Closing the ZCG Vulnerability Bounty Program

No, we don’t do that. We tell ZCG what bugs have been remediated, and would answer reasonable questions they had; that’s all. ZCG should remove that inaccurate statement from their site.

I don’t think the program could be of any use in this context, since I, for one, am unable to assess the level of threat on my own. Well, I’m very sorry if this turned out to be a pointless endeavor; as far as I understand your position.

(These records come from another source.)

-- get? of a Counter, in terms of the multiplicity
theorem pv_get?_counter (l : List String) (k : String) :
    (PySem.Dict.counter l).get? k = if l.count k = 0 then none else some ((l.count k : Int)) := by
  by_cases h : l.count k = 0
  · have hnm : k ∉ l := List.count_eq_zero.mp h
    have : (PySem.Dict.counter l).contains k = false := by
      rw [PySem.Dict.contains_counter]
      simpa using hnm
    simp [h, (PySem.Dict.get?_eq_none_iff_contains _ _).mpr this]
  · have hmem : k ∈ l := by
      by_contra hk
      exact h (List.count_eq_zero.mpr hk)
    have hc : (PySem.Dict.counter l).contains k = true := by
      rw [PySem.Dict.contains_counter]; simpa using hmem
    rcases hg : (PySem.Dict.counter l).get? k with _ | v
    · exact absurd ((PySem.Dict.get?_eq_none_iff_contains _ _).mp hg) (by simp [hc])
    · have : (PySem.Dict.counter l).getD k 0 = v := PySem.Dict.getD_of_get?_eq_some _ 0 hg
      rw [PySem.Dict.getD_counter] at this
      simp [h, ← this]

-- Python dict equality depends only on the mapping, not the key order
theorem pvDictEq_congr (d d' e : PySem.Dict String Int)
    (h : ∀ k, d.get? k = d'.get? k) : pvDictEq d e = pvDictEq d' e := by
  have hmem : ∀ k, k ∈ d.keys ↔ k ∈ d'.keys := by
    intro k
    rw [← not_iff_not]
    rw [← PySem.Dict.get?_eq_none_iff_not_mem_keys, ← PySem.Dict.get?_eq_none_iff_not_mem_keys, h k]
  rw [Bool.eq_iff_iff]
  simp only [pvDictEq, Bool.and_eq_true, List.all_eq_true, beq_iff_eq]
  constructor
  · rintro ⟨h1, h2⟩
    refine ⟨fun k hk => ?_, fun k hk => ?_⟩
    · rw [← h k]; exact h1 k ((hmem k).mpr hk)
    · rw [← h k]; exact h2 k hk
  · rintro ⟨h1, h2⟩
    refine ⟨fun k hk => ?_, fun k hk => ?_⟩
    · rw [h k]; exact h1 k ((hmem k).mp hk)
    · rw [h k]; exact h2 k hk

-- the two target-building loops coincide (A: enumerate + number[i]; B: zip)
theorem pv_target_eq (number : List Int) :
    ∀ (w : List String) (s : Nat) (t : PySem.Dict String Int),
      s + w.length ≤ number.length →
      (PySem.List.enumerate w (s : Int)).foldl
          (fun t p => t.insert p.2 (PySem.List.pyGetD number p.1 0)) t
        = (w.zip (number.drop s)).foldl (fun t p => t.insert p.1 p.2) t := by
  intro w
  induction w with
  | nil => intro s t _; simp [PySem.List.enumerate_nil]
  | cons x w ih =>
    intro s t h
    have hs : s < number.length := by simp at h; omega
    rw [PySem.List.enumerate_cons]
    have hdrop : number.drop s = number[s] :: number.drop (s + 1) :=
      List.drop_eq_getElem_cons hs
    rw [hdrop]
    simp only [List.zip_cons_cons, List.foldl_cons]
    rw [PySem.List.pyGetD_natCast, List.getD_eq_getElem _ _ hs]
    have : ((s : Int) + 1) = ((s + 1 : Nat) : Int) := by push_cast; ring
    rw [this, ih (s + 1) _ (by simp at h ⊢; omega)]

-- the window B slices out is exactly A's sliding window after step i
theorem pv_slice_window (d : List String) (m : Nat) :
    PySem.List.slice d (some (max 0 ((m : Int) - 9))) (some ((m : Int) + 1))
      = (d.take (m + 1)).drop (m - 9) := by
  have h1 : max 0 ((m : Int) - 9) = ((m - 9 : Nat) : Int) := by
    by_cases h : m ≤ 9
    · rw [max_eq_left (by omega)]; omega
    · rw [max_eq_right (by omega)]; omega
  have h2 : ((m : Int) + 1) = ((m + 1 : Nat) : Int) := by push_cast; ring
  rw [h1, h2, PySem.List.slice_natCast, List.drop_take]

-- the check dict after one full step of A's loop (increment, then possible eviction)
def pvC1 (c : PySem.Dict String Int) (x : String) : PySem.Dict String Int :=
  if c.contains x then c.modify x 0 (· + 1) else c.insert x 1

def pvC2 (d : List String) (m : Nat) (c : PySem.Dict String Int) (x : String) : PySem.Dict String Int :=
  if 10 ≤ (m : Int) then
    (if ((pvC1 c x).modify (PySem.List.pyGetD d ((m : Int) - 10) "") 0 (· - 1)).getD
          (PySem.List.pyGetD d ((m : Int) - 10) "") 0 == 0
     then ((pvC1 c x).modify (PySem.List.pyGetD d ((m : Int) - 10) "") 0 (· - 1)).erase
          (PySem.List.pyGetD d ((m : Int) - 10) "")
     else (pvC1 c x).modify (PySem.List.pyGetD d ((m : Int) - 10) "") 0 (· - 1))
  else pvC1 c x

As far as I can tell, I have no other way of assessing the level of risk until the lead developers explicitly mention your contribution in any upcoming updates. If that happens, rest assured that I will bring it to the attention of the ZCG, and we will try to evaluate the severity of the issue ourselves. I have no other criteria that I am willing to share with you. Any other approach to coordination simply makes no sense. From the very start of the program, the only thing that matters is having a real impact on the code, not bureaucratic procedures.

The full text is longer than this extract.